No one I knew, could afford an entire apartment to themselves!

I find it weird that people complain about not being able to rent their own entire apartment, but are in their 20s. It wasn't a thing 30 years ago!

As one advances in their career, eg in their 30s, then income tends to rise, due to experience, and better paying jobs.

San Fran is an outlier here. Literally the most expensive area on the planet, with loads of money floating around. Of course rent is crazy expensive.



When I graduated as a software engineer in 1998 making $45k, I could have easily bought a house in the DFW area.


There are parts of the US where houses are similarly cheap even today, problem is, no one wants to live there. People want to simultaneously live in very popular cities but also not want to pay a high rent. Both can't be true at once.

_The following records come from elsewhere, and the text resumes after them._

-- pv_equiv track=rewrite | github.com/Nghia03092004/nghia03092004.github.io | project_euler_unified/problem_979/solution.py | solve_sum
-- ===== SOURCE A (Python) =====
-- def solve_sum(N, k):
--     """Compute sum of J(n, k) for n=1..N and return (total, positions)."""
--     total = 0
--     js = []
--     for n in range(1, N + 1):
--         j = 0
--         for i in range(2, n + 1):
--             j = (j + k) % i
--         j += 1  # 1-indexed
--         total += j
--         js.append(j)
--     return total, js
-- ===== SOURCE B (Python) =====
-- def solve_sum(N, k):
--     """Compute sum of J(n, k) for n=1..N and return (total, positions)."""
--     total = 0
--     js = []
--     j = 0
--     for n in range(1, N + 1):
--         if n > 1:
--             j = (j + k) % n
--         js.append(j + 1)
--         total += j + 1
--     return total, js
-- ===== Notes on version B (the rewrite author's own statement) =====
-- stated objective: faster
-- what changed: B maintains the Josephus recurrence value j across n in a single pass instead of recomputing the inner loop from scratch for every n.
import Mathlib
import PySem

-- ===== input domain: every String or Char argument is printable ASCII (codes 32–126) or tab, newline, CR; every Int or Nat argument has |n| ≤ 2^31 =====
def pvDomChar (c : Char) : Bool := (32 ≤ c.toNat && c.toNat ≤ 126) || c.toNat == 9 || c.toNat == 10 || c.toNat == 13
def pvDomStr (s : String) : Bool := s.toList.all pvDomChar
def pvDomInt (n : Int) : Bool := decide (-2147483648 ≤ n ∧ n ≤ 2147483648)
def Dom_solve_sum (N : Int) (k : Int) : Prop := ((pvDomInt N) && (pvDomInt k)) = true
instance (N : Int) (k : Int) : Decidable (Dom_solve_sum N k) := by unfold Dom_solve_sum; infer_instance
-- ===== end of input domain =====

-- B recomputes nothing: it carries the Josephus recurrence value j across n in one pass (O(N))
-- where A restarts the inner recurrence loop from 0 for every n (O(N^2)); return values are identical.

-- ===== PORT A =====
-- literal port: outer loop over range(1, N+1) with state (total, js);
-- inner loop over range(2, n+1) recomputing j from 0 each time.
def solve_sum (N : Int) (k : Int) : Int × List Int :=
  (PySem.List.pyRange 1 (N+1) 1).foldl
    (fun (st : Int × List Int) n =>
      let j := (PySem.List.pyRange 2 (n+1) 1).foldl (fun j i => PySem.Int.mod (j + k) i) 0
      let j := j + 1
      (st.1 + j, st.2 ++ [j]))
    (0, [])

-- ===== PORT B =====
-- literal port of Source B: one pass, state (j, total, js); j updated in place by the recurrence.
def solve_sum_alt (N : Int) (k : Int) : Int × List Int :=
  let st := (PySem.List.pyRange 1 (N+1) 1).foldl
    (fun (st : Int × Int × List Int) n =>
      let j := if n > 1 then PySem.Int.mod (st.1 + k) n else st.1
      (j, st.2.1 + (j + 1), st.2.2 ++ [j + 1]))
    (0, 0, [])
  (st.2.1, st.2.2)

-- ===== PRECONDITION & SPEC =====
def Spec_solve_sum (N : Int) (k : Int) (out : Int × List Int) : Prop := out = solve_sum_alt N k
instance (N : Int) (k : Int) (out : Int × List Int) : Decidable (Spec_solve_sum N k out) := by unfold Spec_solve_sum; infer_instance

-- ===== CLAIM (what is proved, stated in full; the proofs are below) =====
def Claim_equal_solve_sum : Prop := ∀ (N : Int) (k : Int), Dom_solve_sum N k → Spec_solve_sum N k (solve_sum N k)

-- ===== LEMMAS AND PROOFS =====

-- A's inner-loop value for a given n (here n = m : Nat): J(n,k) - 1
def jA (k : Int) (m : Nat) : Int :=
  (PySem.List.pyRange 2 ((m : Int) + 1) 1).foldl (fun j i => PySem.Int.mod (j + k) i) 0

lemma jA_zero (k : Int) : jA k 0 = 0 := by
  simp [jA, PySem.List.pyRange_one_eq_nil]

lemma jA_one (k : Int) : jA k 1 = 0 := by
  simp [jA, PySem.List.pyRange_one_eq_nil]

lemma jA_succ (k : Int) (m : Nat) (h : 1 ≤ m) :
    jA k (m + 1) = PySem.Int.mod (jA k m + k) ((m : Int) + 1) := by
  unfold jA
  push_cast
  have h2 : (2 : Int) ≤ (m : Int) + 1 := by exact_mod_cast Nat.succ_le_succ h
  rw [PySem.List.pyRange_one_succ_right h2]
  simp [List.foldl_append]

-- the two folds over range(1, m+1) agree; B's j component equals jA k m throughout
lemma folds_agree (k : Int) (m : Nat) :
    (PySem.List.pyRange 1 ((m : Int) + 1) 1).foldl
      (fun (st : Int × Int × List Int) n =>
        let j := if n > 1 then PySem.Int.mod (st.1 + k) n else st.1
        (j, st.2.1 + (j + 1), st.2.2 ++ [j + 1]))
      (0, 0, []) =
    (jA k m,
     ((PySem.List.pyRange 1 ((m : Int) + 1) 1).foldl
       (fun (st : Int × List Int) n =>
         let j := (PySem.List.pyRange 2 (n+1) 1).foldl (fun j i => PySem.Int.mod (j + k) i) 0
         let j := j + 1
         (st.1 + j, st.2 ++ [j])) (0, [])).1,
     ((PySem.List.pyRange 1 ((m : Int) + 1) 1).foldl
       (fun (st : Int × List Int) n =>
         let j := (PySem.List.pyRange 2 (n+1) 1).foldl (fun j i => PySem.Int.mod (j + k) i) 0
         let j := j + 1
         (st.1 + j, st.2 ++ [j])) (0, [])).2) := by
  induction m with
  | zero =>
      simp [PySem.List.pyRange_one_eq_nil, jA_zero]
  | succ m ih =>
      have hsplit : PySem.List.pyRange 1 ((m : Int) + 1 + 1) 1
          = PySem.List.pyRange 1 ((m : Int) + 1) 1 ++ [(m : Int) + 1] := by
        exact PySem.List.pyRange_one_succ_right (by omega)
      push_cast
      rw [hsplit]
      rw [List.foldl_append, List.foldl_append, ih]
      by_cases hm : 1 ≤ m
      · have hgt : ((m : Int) + 1) > 1 := by exact_mod_cast Nat.lt_add_of_pos_left hm
        have hrec := jA_succ k m hm
        simp only [List.foldl_cons, List.foldl_nil]
        rw [if_pos hgt]
        unfold jA at hrec ⊢
        push_cast at hrec ⊢
        rw [hrec]
      · have hm0 : m = 0 := by omega
        subst hm0
        simp only [List.foldl_cons, List.foldl_nil]
        simp [jA_zero, jA_one, jA, PySem.List.pyRange_one_eq_nil]

-- ===== VERDICT (by name: the statement is the Claim_ definition above) =====
theorem solve_sum_spec : Claim_equal_solve_sum := by
  intro N k _
  unfold Spec_solve_sum solve_sum solve_sum_alt
  by_cases hN : N ≤ 0
  · rw [PySem.List.pyRange_one_eq_nil (by omega)]
    simp
  · have hm : N = ((N.toNat : Int)) := by omega
    rw [hm, folds_agree k N.toNat]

...Or can it? The solution then is to build more housing; YIMBYism, go to local government meetings and vote for YIMBYist candidates. After all, all of the NIMBY people who bought their house decades ago are there, day after day. There really is no way around this.

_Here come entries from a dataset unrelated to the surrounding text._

-- pv_equiv track=rewrite | github.com/pythonmaster9000/julgonu | scratch_229.py | colliding
-- ===== SOURCE A (Python) =====
-- pieces = {
--     'piecesBlack': {
--         'b1': [0, 0],
--         'b2': [0, 1],
--         'b3': [0, 2],
--         'b4': [0, 3]
--     },
--     'piecesWhite': {
--         'w1': [3, 0],
--         'w2': [3, 1],
--         'w3': [3, 2],
--         'w4': [3, 3]
--     }
-- }
--
-- def colliding(x, y):
--     for piece in pieces['piecesBlack'].values():
--         if [x, y] == piece:
--             return False
--     for piece in pieces['piecesWhite'].values():
--         if [x, y] == piece:
--             return False
--     return True
-- ===== SOURCE B (Python) =====
-- def colliding(x, y):
--     return not (x in (0, 3) and y in (0, 1, 2, 3))
-- ===== Notes on version B (the rewrite author's own statement) =====
-- stated objective: simpler
-- what changed: Replaced the two-loop scan over the eight hard-coded piece positions with a direct boolean predicate: occupied cells are exactly rows 0 and 3, columns 0-3.
import Mathlib
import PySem

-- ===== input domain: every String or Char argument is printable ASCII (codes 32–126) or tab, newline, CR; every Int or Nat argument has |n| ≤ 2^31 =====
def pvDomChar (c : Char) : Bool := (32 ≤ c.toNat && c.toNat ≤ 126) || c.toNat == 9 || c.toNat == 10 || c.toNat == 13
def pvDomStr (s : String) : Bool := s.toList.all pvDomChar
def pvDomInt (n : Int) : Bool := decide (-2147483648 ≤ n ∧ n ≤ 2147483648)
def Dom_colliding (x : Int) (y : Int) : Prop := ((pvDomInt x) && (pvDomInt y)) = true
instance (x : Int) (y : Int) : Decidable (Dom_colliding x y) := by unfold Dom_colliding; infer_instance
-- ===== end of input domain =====

-- B replaces the scan over the eight hard-coded piece positions with a direct
-- boolean predicate (occupied cells are rows 0 and 3, columns 0-3): simpler.

-- ===== PORT A =====
-- the module-level `pieces` dict, as association lists in insertion order
def piecesBlack : List (String × (Int × Int)) :=
  [("b1", (0, 0)), ("b2", (0, 1)), ("b3", (0, 2)), ("b4", (0, 3))]
def piecesWhite : List (String × (Int × Int)) :=
  [("w1", (3, 0)), ("w2", (3, 1)), ("w3", (3, 2)), ("w4", (3, 3))]

-- loop over .values(), returning False on the first match, as in A
def collideScan (x : Int) (y : Int) : List (String × (Int × Int)) → Option Bool
  | [] => none
  | (_, p) :: rest => if (x, y) = p then some false else collideScan x y rest

def colliding (x : Int) (y : Int) : Bool :=
  match collideScan x y piecesBlack with
  | some b => b
  | none =>
    match collideScan x y piecesWhite with
    | some b => b
    | none => true

-- ===== PORT B =====
def colliding_alt (x : Int) (y : Int) : Bool :=
  !((x == 0 || x == 3) && (y == 0 || y == 1 || y == 2 || y == 3))

-- ===== PRECONDITION & SPEC =====
def Spec_colliding (x : Int) (y : Int) (out : Bool) : Prop := out = colliding_alt x y
instance (x : Int) (y : Int) (out : Bool) : Decidable (Spec_colliding x y out) := by unfold Spec_colliding; infer_instance

-- ===== CLAIM (what is proved, stated in full; the proofs are below) =====
def Claim_equal_colliding : Prop := ∀ (x : Int) (y : Int), Dom_colliding x y → Spec_colliding x y (colliding x y)

-- ===== LEMMAS AND PROOFS =====

-- ===== VERDICT (by name: the statement is the Claim_ definition above) =====
theorem colliding_spec : Claim_equal_colliding := by
  intro x y _
  unfold Spec_colliding colliding colliding_alt piecesBlack piecesWhite
  by_cases hx0 : x = 0 <;> by_cases hx3 : x = 3 <;>
    by_cases hy0 : y = 0 <;> by_cases hy1 : y = 1 <;> by_cases hy2 : y = 2 <;> by_cases hy3 : y = 3 <;>
    simp_all [collideScan, Prod.ext_iff]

Anecdote is always dangerous, but 100% same here; I had housemates in the 1990s and this was entirely normal in the city I was in (DC). Come to think of it the only time before I got married I lived alone was when I rented a friend's basement for a couple of years basically as a favor to him.


In the 90s I didn’t have a house, I was in diapers.

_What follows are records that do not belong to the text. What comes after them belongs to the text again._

-- pv_equiv track=rewrite | github.com/zaddie29/News-aggregator-cli | News_aggregator_cli.py | filter_headlines
-- ===== SOURCE A (Python) =====
-- def filter_headlines(headlines, source=None, keyword=None, date=None):
--     filtered = headlines
--     if source:
--         filtered = [h for h in filtered if h['source'] == source]
--     if keyword:
--         filtered = [h for h in filtered if keyword.lower() in h['title'].lower()]
--     if date:
--         filtered = [h for h in filtered if h['publishedAt'][:10] == date]
--     return filtered
-- ===== SOURCE B (Python) =====
-- def filter_headlines(headlines, source=None, keyword=None, date=None):
--     if source:
--         buckets = {}
--         for h in headlines:
--             buckets.setdefault(h['source'], []).append(h)
--         candidates = buckets.get(source, [])
--     else:
--         candidates = headlines
--     if not (keyword or date):
--         return candidates
--     kw = keyword.lower() if keyword else None
--     out = []
--     for h in candidates:
--         if kw is not None and kw not in h['title'].lower():
--             continue
--         if date and h['publishedAt'][:10] != date:
--             continue
--         out.append(h)
--     return out
-- ===== Notes on version B (the rewrite author's own statement) =====
-- stated objective: alternative
-- what changed: B replaces A's staged filter comprehensions with a dict index grouping headlines by source (one bucket lookup replaces the source scan) followed by an explicit accumulator loop with continue-style guards for keyword and date; equal order is preserved because grouping keeps each bucket in input order.
import Mathlib
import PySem

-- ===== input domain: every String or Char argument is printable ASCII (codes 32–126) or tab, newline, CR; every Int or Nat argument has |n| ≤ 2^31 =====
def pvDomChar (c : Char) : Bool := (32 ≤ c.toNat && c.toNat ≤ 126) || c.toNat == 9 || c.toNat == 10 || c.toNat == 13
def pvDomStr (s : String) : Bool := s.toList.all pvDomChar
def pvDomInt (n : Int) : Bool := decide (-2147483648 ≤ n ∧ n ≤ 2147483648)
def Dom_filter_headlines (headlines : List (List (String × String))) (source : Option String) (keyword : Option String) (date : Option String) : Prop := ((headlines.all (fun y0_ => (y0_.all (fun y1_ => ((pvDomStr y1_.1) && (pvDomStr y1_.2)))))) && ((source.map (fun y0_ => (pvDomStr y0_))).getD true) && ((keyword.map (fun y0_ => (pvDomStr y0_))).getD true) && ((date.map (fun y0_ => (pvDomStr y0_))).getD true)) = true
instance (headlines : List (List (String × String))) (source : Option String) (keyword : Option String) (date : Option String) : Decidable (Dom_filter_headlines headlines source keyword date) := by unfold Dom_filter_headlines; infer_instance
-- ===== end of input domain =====

-- B replaces A's staged filter comprehensions with a dict index grouped by source plus an
-- explicit accumulator loop for keyword/date (objective: alternative); proved equal to A on
-- Pre_ (inputs where Python A raises no KeyError).


-- Python truthiness of an Option String argument ('if source:')
def pvActive : Option String → Bool
  | none => false
  | some s => !(s == "")

-- ===== PORT A =====
def filter_headlines (headlines : List (List (String × String))) (source : Option String) (keyword : Option String) (date : Option String) : List (List (String × String)) :=
  let filtered := headlines
  let filtered := if pvActive source then
      filtered.filter (fun h => PySem.Dict.getD ⟨h⟩ "source" "" == source.getD "")
    else filtered
  let filtered := if pvActive keyword then
      filtered.filter (fun h => PySem.Str.isIn (PySem.Str.lower (keyword.getD "")) (PySem.Str.lower (PySem.Dict.getD ⟨h⟩ "title" "")))
    else filtered
  let filtered := if pvActive date then
      filtered.filter (fun h => PySem.Str.slice (PySem.Dict.getD ⟨h⟩ "publishedAt" "") none (some 10) == date.getD "")
    else filtered
  filtered

-- ===== PORT B =====
-- buckets.setdefault(h['source'], []).append(h)  ≡  modify key [] (· ++ [h])
def filter_headlines_alt (headlines : List (List (String × String))) (source : Option String) (keyword : Option String) (date : Option String) : List (List (String × String)) :=
  let candidates :=
    if pvActive source then
      (headlines.foldl
        (fun d h => PySem.Dict.modify d (PySem.Dict.getD ⟨h⟩ "source" "") [] (fun b => b ++ [h]))
        PySem.Dict.empty).getD (source.getD "") []
    else headlines
  if !pvActive keyword && !pvActive date then candidates
  else
    let kw : Option String := if pvActive keyword then some (PySem.Str.lower (keyword.getD "")) else none
    candidates.foldl (fun out h =>
      if (match kw with
          | some k => !PySem.Str.isIn k (PySem.Str.lower (PySem.Dict.getD ⟨h⟩ "title" ""))
          | none => false) then out
      else if (pvActive date && !(PySem.Str.slice (PySem.Dict.getD ⟨h⟩ "publishedAt" "") none (some 10) == date.getD "")) then out
      else out ++ [h]) []

-- ===== PRECONDITION & SPEC =====
-- helpers for Pre_ (independent of the ports): key presence and the staged filter tests
def pvHasKey (h : List (String × String)) (k : String) : Bool := PySem.Dict.contains ⟨h⟩ k
def pvSrcPass (h : List (String × String)) (source : Option String) : Bool :=
  !pvActive source || PySem.Dict.getD ⟨h⟩ "source" "" == source.getD ""
def pvKwPass (h : List (String × String)) (keyword : Option String) : Bool :=
  !pvActive keyword || PySem.Str.isIn (PySem.Str.lower (keyword.getD "")) (PySem.Str.lower (PySem.Dict.getD ⟨h⟩ "title" ""))
-- Pre_ excludes exactly the inputs where Python A raises KeyError: an active filter reaching
-- an item (i.e. the item survived the earlier active filters) whose dict lacks the needed key.
def Pre_filter_headlines (headlines : List (List (String × String))) (source : Option String) (keyword : Option String) (date : Option String) : Prop :=
  headlines.all (fun h =>
    (!pvActive source || pvHasKey h "source")
    && (!pvActive keyword || !pvSrcPass h source || pvHasKey h "title")
    && (!pvActive date || !(pvSrcPass h source && pvKwPass h keyword) || pvHasKey h "publishedAt")) = true
instance (headlines : List (List (String × String))) (source : Option String) (keyword : Option String) (date : Option String) : Decidable (Pre_filter_headlines headlines source keyword date) := by unfold Pre_filter_headlines; infer_instance
def pvWitness_filter_headlines : (List (List (String × String))) × Option String × Option String × Option String :=
  ([[("source", "bbc"), ("title", "Hello World"), ("publishedAt", "2024-01-02T00:00")],
    [("source", "cnn"), ("title", "other"), ("publishedAt", "2024-01-03T00:00")]],
   some "bbc", some "HELLO", none)
def Spec_filter_headlines (headlines : List (List (String × String))) (source : Option String) (keyword : Option String) (date : Option String) (out : List (List (String × String))) : Prop := out = filter_headlines_alt headlines source keyword date
instance (headlines : List (List (String × String))) (source : Option String) (keyword : Option String) (date : Option String) (out : List (List (String × String))) : Decidable (Spec_filter_headlines headlines source keyword date out) := by unfold Spec_filter_headlines; infer_instance

-- ===== CLAIM (what is proved, stated in full; the proofs are below) =====
def Claim_equal_filter_headlines : Prop := ∀ (headlines : List (List (String × String))) (source : Option String) (keyword : Option String) (date : Option String), Dom_filter_headlines headlines source keyword date → Pre_filter_headlines headlines source keyword date → Spec_filter_headlines headlines source keyword date (filter_headlines headlines source keyword date)

-- ===== LEMMAS AND PROOFS =====
-- the bucket index: looking up key s yields exactly the source-filtered sublist, in order
theorem pv_bucket (headlines : List (List (String × String))) (s : String) :
    (headlines.foldl
        (fun d h => PySem.Dict.modify d (PySem.Dict.getD ⟨h⟩ "source" "") [] (fun b => b ++ [h]))
        PySem.Dict.empty).getD s []
      = headlines.filter (fun h => PySem.Dict.getD ⟨h⟩ "source" "" == s) := by
  have := PySem.Dict.getD_foldl_modify_append
      (headlines.map (fun h => (PySem.Dict.getD ⟨h⟩ "source" "", h))) PySem.Dict.empty s
  rw [List.foldl_map] at this
  simpa [List.filter_map, Function.comp_def] using this

-- the accumulator loop with continue-guards is a filter (two shapes, proved by induction)
theorem pv_loop1 {α : Type} (p : α → Prop) [DecidablePred p] (l acc : List α) :
    l.foldl (fun out h => if p h then out else out ++ [h]) acc
      = acc ++ l.filter (fun h => !decide (p h)) := by
  induction l generalizing acc with
  | nil => simp
  | cons x xs ih => by_cases hx : p x <;> simp [hx, ih]

theorem pv_loop2 {α : Type} (p q : α → Prop) [DecidablePred p] [DecidablePred q] (l acc : List α) :
    l.foldl (fun out h => if p h then out else if q h then out ++ [h] else out) acc
      = acc ++ l.filter (fun h => !decide (p h) && decide (q h)) := by
  induction l generalizing acc with
  | nil => simp
  | cons x xs ih => by_cases hx : p x <;> by_cases hq : q x <;> simp [hx, hq, ih]

theorem pv_beq (a b : String) : (a == b) = decide (a = b) := by
  by_cases h : a = b <;> simp [h]

theorem pv_main (headlines : List (List (String × String))) (source : Option String) (keyword : Option String) (date : Option String) :
    filter_headlines headlines source keyword date = filter_headlines_alt headlines source keyword date := by
  unfold filter_headlines filter_headlines_alt
  by_cases h1 : pvActive source <;> by_cases h2 : pvActive keyword <;> by_cases h3 : pvActive date <;>
    simp [h1, h2, h3, pv_bucket, pv_loop1, pv_loop2, PySem.List.foldl_append_ite_eq_filter, List.filter_filter, Bool.and_comm, Bool.and_assoc, pv_beq]

-- ===== VERDICT (by name: the statement is the Claim_ definition above) =====
theorem filter_headlines_spec : Claim_equal_filter_headlines := by
  intro headlines source keyword date _ _
  unfold Spec_filter_headlines
  exact pv_main headlines source keyword date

In my experience growing up, everyone I knew could afford to buy a house on a single salary when 28-30, so that’s what I expect for myself.

Anything other than that is a regression.


So, you're saying that when interest rates first dropped mega-low, people could afford a house?

But... that's what caused the current problem, some say. Rates too low, for a decade, causing a housing bubble. It sounds to me like what you recall, was an aberration.

EDIT: Don't get me wrong. I think the bar to home ownership should be lower. But at the same time, I think it hasn't been low, for 50+ years.


In 1995, the average income in the Netherlands was €33000, and an average house (not any house, anecdotally my parents bought it for less) could be bought for €93750 at an interest rate of 7.71%.

3 times annual salary seems reasonsble to me.


People forget about the old interest rates. I have a credit card with a lower rate than my parents' mortgage back in the 80s.


> everyone I knew could afford to buy a house on a single salary when 28-30

Did you grow up in 1958? Because that's the last time that was true.


Depends on where they were. For example #15: Clarksville, Tennessee: Median home value: $172,700, Median household income: $58,853 https://www.businessinsider.com/best-places-to-buy-a-home-un...


Meaning median individual income is ~$29K, which is not enough to afford a $172K house on one salary.


Yeah, late 90s/00s I was an exception that I had my own apartment. All my friends had roommates. A couple really industrious ones bought a house and then had 2-3 roommates so they could afford it.